Sans habitat, il n’y a pas d’humanisme. Il faut être attentif aux mots, habiter, c’est bien plus que loger. Les plus fragiles n’y parviennent pas ou peu. Le refus d’un toit, c’est parfois le rejet à la rue avec toutes les violences qu’elle cause, c’est être condamné à rejoindre un squat ou un logement indigne. Que de pertes d’estime de soi dont la sortie est difficile.
La Société ne saurait se mettre à distance de telles situations. N’a-t-elle pas voté une loi qui l’honore pour rendre opposable le droit au logement. Seulement, quel écart entre la noblesse de ce texte et son application.
L’abîme concerne, à date, 110 224 ménages reconnus éligibles au titre du DALO dont 400 sont en attente depuis 2008 – 17 ans d’attente ! Les chiffres ne parlent plus ou peu ; ils sont pour le moins vite oubliés pour ne pas voir les visages de ceux qui ont cru et espéré dans un Etat qui, s’il a su prendre de justes mesures législatives, s’en libère par le jeu des pénalités.
Quand l’opposabilité d’un droit se résout ainsi, c’est finalement une Société qui se contente de bonnes intentions ; elles ne pavent pas seulement l’enfer mais aussi, tristement, nos rues, nos trottoirs.
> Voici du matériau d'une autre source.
-- pv_equiv track=rewrite | github.com/lukegwilkins/Shannon-Capacity-Graphs-Project | GraphScripts/graphProduct.py | verticesInGraphRec
-- ===== SOURCE A (Python) =====
-- def verticesInGraphRec(vertices, power):
-- 	if power <=1:
-- 		returnList=[]
-- 		for v in vertices:
-- 			returnList.append(str(v))
-- 		return returnList
-- 	else:
-- 		subSequence = verticesInGraphRec(vertices, power-1)
-- 		newVertices=[]
-- 		for v in vertices:
-- 			for sequence in subSequence:
-- 				newVertices.append(str(v)+","+sequence)
-- 		return newVertices
-- ===== SOURCE B (Python) =====
-- from itertools import product
--
-- def verticesInGraphRec(vertices, power):
--     if power <= 1:
--         return [str(v) for v in vertices]
--     return [",".join(str(x) for x in combo)
--             for combo in product(vertices, repeat=power)]
-- ===== Notes on version B (the rewrite author's own statement) =====
-- stated objective: idiomatic
-- what changed: Replaces the hand-written recursion with nested append loops by a single comprehension over itertools.product(vertices, repeat=power), joining each tuple with ','.
import Mathlib
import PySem

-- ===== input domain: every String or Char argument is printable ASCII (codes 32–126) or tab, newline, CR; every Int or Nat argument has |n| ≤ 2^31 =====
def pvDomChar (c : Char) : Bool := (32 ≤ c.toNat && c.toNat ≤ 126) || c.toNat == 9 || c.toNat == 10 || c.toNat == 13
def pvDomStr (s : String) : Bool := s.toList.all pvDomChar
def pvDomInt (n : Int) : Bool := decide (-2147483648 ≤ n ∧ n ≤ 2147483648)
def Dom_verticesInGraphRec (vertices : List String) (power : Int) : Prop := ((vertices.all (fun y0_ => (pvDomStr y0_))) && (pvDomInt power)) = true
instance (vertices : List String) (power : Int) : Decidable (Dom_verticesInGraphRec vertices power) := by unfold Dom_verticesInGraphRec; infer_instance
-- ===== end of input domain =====

-- B replaces A's recursion with nested append loops by an itertools.product-style
-- Cartesian power joined with "," (objective: idiomatic). Return value only; no mutation.

-- ===== PORT A =====
-- literal transliteration of A: recursion on power, each append loop becomes a foldl over the same accumulator
def verticesInGraphRec (vertices : List String) (power : Int) : List String :=
  if power ≤ 1 then
    vertices.foldl (fun returnList v => returnList ++ [v]) []
  else
    let subSequence := verticesInGraphRec vertices (power - 1)
    vertices.foldl (fun newVertices v =>
      subSequence.foldl (fun acc sequence => acc ++ [v ++ "," ++ sequence]) newVertices) []
termination_by power.toNat
decreasing_by
  simp only [not_le] at *
  omega

-- ===== PORT B =====
-- itertools.product(vertices, repeat=n): lexicographic, first coordinate slowest (exact)
def pyProdRep (vertices : List String) : Nat → List (List String)
  | 0 => [[]]
  | n + 1 => vertices.flatMap (fun v => (pyProdRep vertices n).map (fun t => v :: t))

-- ",".join ported by hand; exact for any list of strings
def joinComma : List String → String
  | [] => ""
  | [x] => x
  | x :: y :: xs => x ++ "," ++ joinComma (y :: xs)

def verticesInGraphRec_alt (vertices : List String) (power : Int) : List String :=
  if power ≤ 1 then
    vertices.map (fun v => v)
  else
    (pyProdRep vertices power.toNat).map joinComma

-- ===== PRECONDITION & SPEC =====
-- A recurses once per unit of power, so CPython (default recursion limit 1000) raises
-- RecursionError whenever power >= 999; Pre_ excludes exactly those raising inputs.
def Pre_verticesInGraphRec (vertices : List String) (power : Int) : Prop := power ≤ 998
instance (vertices : List String) (power : Int) : Decidable (Pre_verticesInGraphRec vertices power) := by unfold Pre_verticesInGraphRec; infer_instance
def pvWitness_verticesInGraphRec : List String × Int := (["a", "b"], 2)

def Spec_verticesInGraphRec (vertices : List String) (power : Int) (out : List String) : Prop := out = verticesInGraphRec_alt vertices power
instance (vertices : List String) (power : Int) (out : List String) : Decidable (Spec_verticesInGraphRec vertices power out) := by unfold Spec_verticesInGraphRec; infer_instance

-- ===== CLAIM (what is proved, stated in full; the proofs are below) =====
def Claim_equal_verticesInGraphRec : Prop := ∀ (vertices : List String) (power : Int), Dom_verticesInGraphRec vertices power → Pre_verticesInGraphRec vertices power → Spec_verticesInGraphRec vertices power (verticesInGraphRec vertices power)

-- ===== LEMMAS AND PROOFS =====
theorem foldl_append_id (l acc : List String) :
    l.foldl (fun a x => a ++ [x]) acc = acc ++ l := by
  induction l generalizing acc with
  | nil => simp
  | cons x xs ih => simp [List.foldl, ih]

theorem foldl_append_singleton {α β : Type} (f : α → β) (l : List α) (acc : List β) :
    l.foldl (fun a x => a ++ [f x]) acc = acc ++ l.map f := by
  induction l generalizing acc with
  | nil => simp
  | cons x xs ih => simp [List.foldl, ih]

theorem foldl_append_map {α β : Type} (f : α → List β) (l : List α) (acc : List β) :
    l.foldl (fun a x => a ++ f x) acc = acc ++ l.flatMap f := by
  induction l generalizing acc with
  | nil => simp
  | cons x xs ih => simp [List.foldl, ih]

theorem pyProdRep_ne_nil (vertices : List String) (n : Nat) :
    ∀ t ∈ pyProdRep vertices (n + 1), t ≠ [] := by
  intro t ht
  simp only [pyProdRep, List.mem_flatMap, List.mem_map] at ht
  obtain ⟨v, -, t', -, rfl⟩ := ht
  simp

theorem joinComma_cons (v : String) (t : List String) (h : t ≠ []) :
    joinComma (v :: t) = v ++ "," ++ joinComma t := by
  cases t with
  | nil => exact absurd rfl h
  | cons y ys => rfl

theorem key (vertices : List String) (n : Nat) :
    verticesInGraphRec vertices ((n : Int) + 1) =
      (pyProdRep vertices (n + 1)).map joinComma := by
  induction n with
  | zero =>
    rw [verticesInGraphRec, if_pos (by norm_num : ((0 : Nat) : Int) + 1 ≤ 1),
      foldl_append_id, List.nil_append]
    simp [pyProdRep, List.map_flatMap, joinComma]
  | succ m ih =>
    rw [verticesInGraphRec]
    have hle : ¬ (((m + 1 : Nat) : Int) + 1 ≤ 1) := by push_cast; omega
    rw [if_neg hle]
    have hsub : (((m + 1 : Nat) : Int) + 1) - 1 = ((m : Nat) : Int) + 1 := by push_cast; ring
    simp only [hsub, ih]
    simp only [foldl_append_singleton]
    rw [foldl_append_map, List.nil_append]
    have hmem : ∀ v : String,
        ((pyProdRep vertices (m + 1)).map joinComma).map (fun s => v ++ "," ++ s) =
          ((pyProdRep vertices (m + 1)).map (fun t => v :: t)).map joinComma := by
      intro v
      rw [List.map_map, List.map_map]
      apply List.map_congr_left
      intro t ht
      simp [Function.comp, joinComma_cons v t (pyProdRep_ne_nil vertices m t ht)]
    simp only [hmem]
    conv_rhs => rw [pyProdRep, List.map_flatMap]

-- ===== VERDICT (by name: the statement is the Claim_ definition above) =====
theorem verticesInGraphRec_spec : Claim_equal_verticesInGraphRec := by
  intro vertices power _ _
  unfold Spec_verticesInGraphRec verticesInGraphRec_alt
  by_cases hp : power ≤ 1
  · rw [verticesInGraphRec, if_pos hp, if_pos hp, foldl_append_id, List.nil_append, List.map_id']
  · rw [if_neg hp]
    have ht : power.toNat = (power.toNat - 1) + 1 := by omega
    have hp2 : power = ((power.toNat - 1 : Nat) : Int) + 1 := by omega
    rw [ht, hp2]
    exact key vertices (power.toNat - 1)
Pourquoi un tel constat est-il toléré sans que les consciences se lèvent. Il ne s’agit pas de faire entendre de la colère, fut-elle juste, mais de faire comprendre que l’inacceptable ne peut et ne doit plus perdurer.
Assez de ces logements vacants dont le nombre, sur ces sept dernières années, a augmenté de 423 000. La fiscalité a bougé, les pénalités sont passées pour la même période de 80 M€ à 271 M€ sans arrêter la progression de ce phénomène.
Faut-il se taire, pour se faire les thuriféraires d’un silence occultant le drame de centaines de milliers de nos concitoyens dont la vie est saccagée pour devoir attendre, attendre encore qu’une porte s’ouvre.
La rue, si elle fait bien des victimes, assassine l’espérance, d’où une mort sociale. Ce drame touche-t-il vraiment l’opinion ; elle s’est habituée à la crise du mal-logement qui dure et s’aggrave. Il est pourtant rappelé que 20% des étudiants se privent de nourriture pour faire face à des loyers sans cohérence avec leurs ressources. Que de familles monoparentales, parfois abandonnées, se voient orientées vers des logements dans des quartiers paupérisés, les plongeant dans de nouvelles difficultés, à commencer par celles de l’éducation de leurs enfants.
Que de SOS reçus, sans possibilité d’être là pour apporter ce minima d’humanisme que représente un logement digne. L’offre est insuffisante.
N’acceptons pas qu’à ce drame, touchant ces êtres déjà désemparés, s’ajoute l’idée qu’ils sont responsables de la situation qu’ils subissent.
A juste titre, la Société s’est emparée, il y a déjà 25 ans (1999) de la question de la fin de vie. Là encore, une loi qui mérite d’être saluée ; seulement que d’attente, là encore, pour les soins palliatifs, plus de 50 % des patients qui en auraient besoin en sont exclus.
L’attention à la fin de vie dans le champ du palliatif ne devrait-t ’elle pas se révéler un enjeu pour que l’esprit qui l’anime s’inscrive tout au long de la vie, témoignant du respect inconditionnel de tous les êtres.
Le refus de l’abandon signe l’humanisme.
Plus de 200 000 personnes, chaque année en France, tentent de mettre fin à leurs jours, 100 000 doivent être hospitalisées. Une des causes premières est l’isolement, ce ressenti d’être rien, le mal-logement y participe singulièrement.
L’humanisme, vigilance contre l’indifférence, s’il appelle des lois, demande qu’elles soient vraiment mises en œuvre, sans oublier le formidable tissu associatif qui mériterait d’être mieux reconnu pour savoir tisser les liens par une écoute, celle-là même qui fait exister autrement. Là, commence l’ouverture d’une troisième voie.